┌──
-- pv_equiv track=rewrite | github.com/254CARBON/meta | scripts/adapters/kubernetes_adapter.py | _find_primary_resource
-- ===== SOURCE A (Python) =====
-- from typing import Dict, List, Any, Optional
--
-- def _find_primary_resource(resources: List[Dict[str, Any]]) -> Optional[Dict[str, Any]]:
--     """Find the primary Kubernetes resource."""
--     if not resources:
--         return None
--
--     # Priority order for resource types
--     priority_order = ['Deployment', 'StatefulSet', 'DaemonSet', 'Service', 'Pod']
--
--     # Look for resources in priority order
--     for resource_type in priority_order:
--         for resource in resources:
--             if resource.get('kind') == resource_type:
--                 return resource
--
--     # Return the first resource if no priority match
--     return resources[0]
-- ===== SOURCE B (Python) =====
-- from typing import Dict, List, Any, Optional
--
-- _PRIORITY = ['Deployment', 'StatefulSet', 'DaemonSet', 'Service', 'Pod']
--
--
-- def _rank(resource):
--     """Priority index of a resource's kind (len(_PRIORITY) if not a priority kind)."""
--     try:
--         return _PRIORITY.index(resource.get('kind'))
--     except ValueError:
--         return len(_PRIORITY)
--
--
-- def _find_primary_resource(resources: List[Dict[str, Any]]) -> Optional[Dict[str, Any]]:
--     """Find the primary Kubernetes resource."""
--     if not resources:
--         return None
--     # min is stable: the first resource with the minimal rank wins; if no kind
--     # matches, every rank is equal and min returns resources[0].
--     return min(resources, key=_rank)
-- ===== Notes on version B (the rewrite author's own statement) =====
-- stated objective: simpler
-- what changed: Replaces A's nested scan (for each priority kind, rescan all resources) with a single stable min(resources, key=rank) pass, where rank is the kind's index in the priority list (len if absent): min's first-minimum rule reproduces both A's priority tie-breaking and its resources[0] fall-through.
import Mathlib
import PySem

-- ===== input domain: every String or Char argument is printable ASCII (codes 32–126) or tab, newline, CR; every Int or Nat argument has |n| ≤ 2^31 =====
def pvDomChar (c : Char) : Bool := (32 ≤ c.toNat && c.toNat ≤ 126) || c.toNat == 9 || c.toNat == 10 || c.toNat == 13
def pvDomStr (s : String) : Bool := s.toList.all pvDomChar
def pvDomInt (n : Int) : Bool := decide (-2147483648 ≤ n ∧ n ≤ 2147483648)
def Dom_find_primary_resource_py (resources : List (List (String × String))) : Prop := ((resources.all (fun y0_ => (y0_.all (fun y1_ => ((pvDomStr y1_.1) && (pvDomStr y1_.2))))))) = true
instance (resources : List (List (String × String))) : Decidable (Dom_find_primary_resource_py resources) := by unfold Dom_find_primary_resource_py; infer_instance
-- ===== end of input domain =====

-- B replaces A's nested priority-then-resources scan by one stable minimum-by-rank pass (objective: simpler).

-- the priority list (A's local `priority_order`, B's module constant `_PRIORITY` — the same literal)
def pvPriority : List String := ["Deployment", "StatefulSet", "DaemonSet", "Service", "Pod"]

-- resource.get('kind')
def pvKind (r : List (String × String)) : Option String := PySem.Dict.get? ⟨r⟩ "kind"

-- ===== PORT A =====
-- inner loop: `for resource in resources: if resource.get('kind') == resource_type: return resource`
def pvScanA (k : String) : List (List (String × String)) → Option (List (String × String))
  | [] => none
  | r :: rs => if pvKind r = some k then some r else pvScanA k rs

-- outer loop: `for resource_type in priority_order: …`
def pvOuterA : List String → List (List (String × String)) → Option (List (String × String))
  | [], _ => none
  | k :: ks, rs =>
    match pvScanA k rs with
    | some r => some r
    | none => pvOuterA ks rs

def find_primary_resource_py (resources : List (List (String × String))) : Option (List (String × String)) :=
  match resources with
  | [] => none                -- if not resources: return None
  | r0 :: _ =>
    match pvOuterA pvPriority resources with
    | some r => some r
    | none => some r0         -- return resources[0]

-- ===== PORT B =====
-- _rank: _PRIORITY.index(resource.get('kind')), ValueError → len(_PRIORITY).
-- (resource.get('kind') = None is never in _PRIORITY, so .index raises → the except branch.)
def pvRank (r : List (String × String)) : Nat :=
  match pvKind r with
  | some k => (PySem.List.index? pvPriority k).getD pvPriority.length
  | none => pvPriority.length

def find_primary_resource_py_alt (resources : List (List (String × String))) : Option (List (String × String)) :=
  match resources with
  | [] => none                      -- if not resources: return None
  | _ :: _ => PySem.List.min? resources pvRank   -- min(resources, key=_rank)

-- ===== PRECONDITION & SPEC =====
def Spec_find_primary_resource_py (resources : List (List (String × String))) (out : Option (List (String × String))) : Prop := out = find_primary_resource_py_alt resources
instance (resources : List (List (String × String))) (out : Option (List (String × String))) : Decidable (Spec_find_primary_resource_py resources out) := by unfold Spec_find_primary_resource_py; infer_instance

-- ===== CLAIM (what is proved, stated in full; the proofs are below) =====
def Claim_equal_find_primary_resource_py : Prop := ∀ (resources : List (List (String × String))), Dom_find_primary_resource_py resources → Spec_find_primary_resource_py resources (find_primary_resource_py resources)

-- ===== LEMMAS AND PROOFS =====

-- first element of zero rank, under an arbitrary key (pvScanA seen through ranks)
def pvScanA' (key : List (String × String) → Nat) : List (List (String × String)) → Option (List (String × String))
  | [] => none
  | x :: t => if key x = 0 then some x else pvScanA' key t

-- rank relative to an arbitrary priority suffix (pvRank = pvRankK pvPriority)
def pvRankK (ks : List String) (r : List (String × String)) : Nat :=
  match pvKind r with
  | some k => (PySem.List.index? ks k).getD ks.length
  | none => ks.length

-- running minimum with an explicit (non-optional) accumulator
def pvMF (key : List (String × String) → Nat) (b : List (String × String)) : List (List (String × String)) → List (String × String)
  | [] => b
  | x :: t => pvMF key (if key x < key b then x else b) t

lemma min?_cons_step (key : List (String × String) → Nat) (x y : List (String × String))
    (t : List (List (String × String))) :
    PySem.List.min? (x :: y :: t) key
      = PySem.List.min? ((if key y < key x then y else x) :: t) key := by
  by_cases h : key y < key x <;> simp [PySem.List.min?, List.foldl, h]

lemma min?_cons_pvMF (key : List (String × String) → Nat) :
    ∀ (t : List (List (String × String))) (x : List (String × String)),
    PySem.List.min? (x :: t) key = some (pvMF key x t) := by
  intro t
  induction t with
  | nil => intro x; simp [PySem.List.min?, List.foldl, pvMF]
  | cons y t ih =>
    intro x
    rw [min?_cons_step, ih]
    rfl

lemma pvRankK_of_kind (ks : List String) (r : List (String × String)) (k' : String)
    (h : pvKind r = some k') : pvRankK ks r = (PySem.List.index? ks k').getD ks.length := by
  unfold pvRankK; rw [h]

lemma pvRankK_of_none (ks : List String) (r : List (String × String))
    (h : pvKind r = none) : pvRankK ks r = ks.length := by
  unfold pvRankK; rw [h]

lemma pvRankK_cons (k : String) (ks : List String) (r : List (String × String)) :
    pvRankK (k :: ks) r = if pvKind r = some k then 0 else pvRankK ks r + 1 := by
  cases h : pvKind r with
  | none =>
    rw [pvRankK_of_none (k :: ks) r h, if_neg (by simp), pvRankK_of_none ks r h,
      List.length_cons]
  | some k' =>
    rw [pvRankK_of_kind (k :: ks) r k' h]
    by_cases hk : k = k'
    · subst hk
      rw [PySem.List.index?_cons_self, if_pos rfl]
      rfl
    · rw [PySem.List.index?_cons_of_ne ks hk,
        if_neg (fun hh => hk (Option.some.inj hh).symm),
        pvRankK_of_kind ks r k' h]
      cases hi : PySem.List.index? ks k' <;> simp [List.length_cons]

lemma pvRankK_cons_eq_zero_iff (k : String) (ks : List String) (r : List (String × String)) :
    pvRankK (k :: ks) r = 0 ↔ pvKind r = some k := by
  rw [pvRankK_cons]
  by_cases h : pvKind r = some k <;> simp [h]

-- a zero-rank accumulator is never displaced
lemma pvMF_of_key_zero (key : List (String × String) → Nat) :
    ∀ (t : List (List (String × String))) (b : List (String × String)), key b = 0 → pvMF key b t = b := by
  intro t
  induction t with
  | nil => intro b _; rfl
  | cons x t ih =>
    intro b hb
    simp only [pvMF, hb, Nat.not_lt_zero]
    exact ih b hb

-- the first zero-rank element of the list wins against a nonzero accumulator
lemma pvMF_first_zero (key : List (String × String) → Nat) :
    ∀ (t : List (List (String × String))) (b r : List (String × String)), key b ≠ 0 →
      pvScanA' key t = some r → pvMF key b t = r := by
  intro t
  induction t with
  | nil => intro b r _ h; simp [pvScanA'] at h
  | cons x t ih =>
    intro b r hb h
    simp only [pvScanA'] at h
    by_cases hx : key x = 0
    · rw [if_pos hx] at h
      cases h
      have : key x < key b := by omega
      simp only [pvMF, if_pos this]
      exact pvMF_of_key_zero key t x hx
    · rw [if_neg hx] at h
      simp only [pvMF]
      by_cases hlt : key x < key b
      · rw [if_pos hlt]; exact ih x r hx h
      · rw [if_neg hlt]; exact ih b r hb h

-- ranks that agree up to the same shift give the same running minimum
lemma pvMF_congr_shift (k1 k2 : List (String × String) → Nat) :
    ∀ (t : List (List (String × String))) (b : List (String × String)),
      (∀ y ∈ b :: t, k1 y = k2 y + 1) → pvMF k1 b t = pvMF k2 b t := by
  intro t
  induction t with
  | nil => intro b _; rfl
  | cons x t ih =>
    intro b hall
    have hb := hall b (List.mem_cons_self)
    have hx := hall x (List.mem_cons_of_mem b List.mem_cons_self)
    have hrest : ∀ y ∈ x :: t, ∀ y' ∈ b :: x :: t, y = y' → k1 y = k2 y + 1 := by
      intro y hy y' _ _; exact hall y (List.mem_cons_of_mem b hy)
    have hcond : (k1 x < k1 b) ↔ (k2 x < k2 b) := by omega
    simp only [pvMF]
    by_cases h : k2 x < k2 b
    · rw [if_pos (hcond.mpr h), if_pos h]
      exact ih x (fun y hy => hall y (List.mem_cons_of_mem b hy))
    · rw [if_neg (fun hh => h (hcond.mp hh)), if_neg h]
      refine ih b (fun y hy => hall y ?_)
      rcases List.mem_cons.mp hy with h' | h'
      · exact h' ▸ List.mem_cons_self
      · exact List.mem_cons_of_mem b (List.mem_cons_of_mem x h')

lemma pvScanA_eq_scan' (k : String) (ks : List String) :
    ∀ (t : List (List (String × String))),
      pvScanA k t = pvScanA' (pvRankK (k :: ks)) t := by
  intro t
  induction t with
  | nil => rfl
  | cons x t ih =>
    simp only [pvScanA, pvScanA']
    by_cases h : pvKind x = some k
    · rw [if_pos h, if_pos ((pvRankK_cons_eq_zero_iff k ks x).mpr h)]
    · rw [if_neg h, if_neg (fun hh => h ((pvRankK_cons_eq_zero_iff k ks x).mp hh)), ih]

lemma pvScanA_none (k : String) :
    ∀ (t : List (List (String × String))), pvScanA k t = none → ∀ r ∈ t, pvKind r ≠ some k := by
  intro t
  induction t with
  | nil => intro _ r hr; simp at hr
  | cons x t ih =>
    intro h r hr
    simp only [pvScanA] at h
    by_cases hx : pvKind x = some k
    · simp [hx] at h
    · rw [if_neg hx] at h
      rcases List.mem_cons.mp hr with hr | hr
      · subst hr; exact hx
      · exact ih h r hr

lemma pvRankK_nil (r : List (String × String)) : pvRankK [] r = 0 := by
  cases h : pvKind r with
  | none => rw [pvRankK_of_none [] r h]; rfl
  | some k' => rw [pvRankK_of_kind [] r k' h]; simp [PySem.List.index?_eq_idxOf?]

-- main bridge: A's priority chain over x :: t equals the running minimum by rank
lemma pvOuter_eq_pvMF :
    ∀ (ks : List String) (x : List (String × String)) (t : List (List (String × String))),
      (match pvOuterA ks (x :: t) with
        | some r => some r
        | none => some x) = some (pvMF (pvRankK ks) x t) := by
  intro ks x t
  induction ks with
  | nil =>
    simp only [pvOuterA]
    rw [pvMF_of_key_zero _ t x (pvRankK_nil x)]
  | cons k ks ih =>
    simp only [pvOuterA]
    cases h : pvScanA k (x :: t) with
    | some r =>
      simp only []
      rw [pvScanA_eq_scan' k ks] at h
      simp only [pvScanA'] at h
      by_cases hx : pvRankK (k :: ks) x = 0
      · rw [if_pos hx] at h
        cases h
        rw [pvMF_of_key_zero _ t x hx]
      · rw [if_neg hx] at h
        rw [pvMF_first_zero _ t x r hx h]
    | none =>
      have hall := pvScanA_none k _ h
      have hshift : ∀ y ∈ x :: t, pvRankK (k :: ks) y = pvRankK ks y + 1 := by
        intro y hy
        rw [pvRankK_cons, if_neg (hall y hy)]
      rw [pvMF_congr_shift _ _ t x hshift]
      simpa using ih

-- ===== VERDICT (by name: the statement is the Claim_ definition above) =====
lemma pvRank_eq : pvRank = pvRankK pvPriority := rfl

theorem find_primary_resource_py_spec : Claim_equal_find_primary_resource_py := by
  intro resources _
  unfold Spec_find_primary_resource_py
  cases resources with
  | nil => rfl
  | cons x t =>
    unfold find_primary_resource_py find_primary_resource_py_alt
    rw [min?_cons_pvMF, pvRank_eq]
    exact pvOuter_eq_pvMF pvPriority x t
└──
Task details -> From the records above, reproduce exactly the lines from the one with "-- B replaces" to the one with "def find_primary_resource_py (resources", both included, and no others.

Response to this task ->
-- B replaces A's nested priority-then-resources scan by one stable minimum-by-rank pass (objective: simpler).

-- the priority list (A's local `priority_order`, B's module constant `_PRIORITY` — the same literal)
def pvPriority : List String := ["Deployment", "StatefulSet", "DaemonSet", "Service", "Pod"]

-- resource.get('kind')
def pvKind (r : List (String × String)) : Option String := PySem.Dict.get? ⟨r⟩ "kind"

-- ===== PORT A =====
-- inner loop: `for resource in resources: if resource.get('kind') == resource_type: return resource`
def pvScanA (k : String) : List (List (String × String)) → Option (List (String × String))
  | [] => none
  | r :: rs => if pvKind r = some k then some r else pvScanA k rs

-- outer loop: `for resource_type in priority_order: …`
def pvOuterA : List String → List (List (String × String)) → Option (List (String × String))
  | [], _ => none
  | k :: ks, rs =>
    match pvScanA k rs with
    | some r => some r
    | none => pvOuterA ks rs

def find_primary_resource_py (resources : List (List (String × String))) : Option (List (String × String)) :=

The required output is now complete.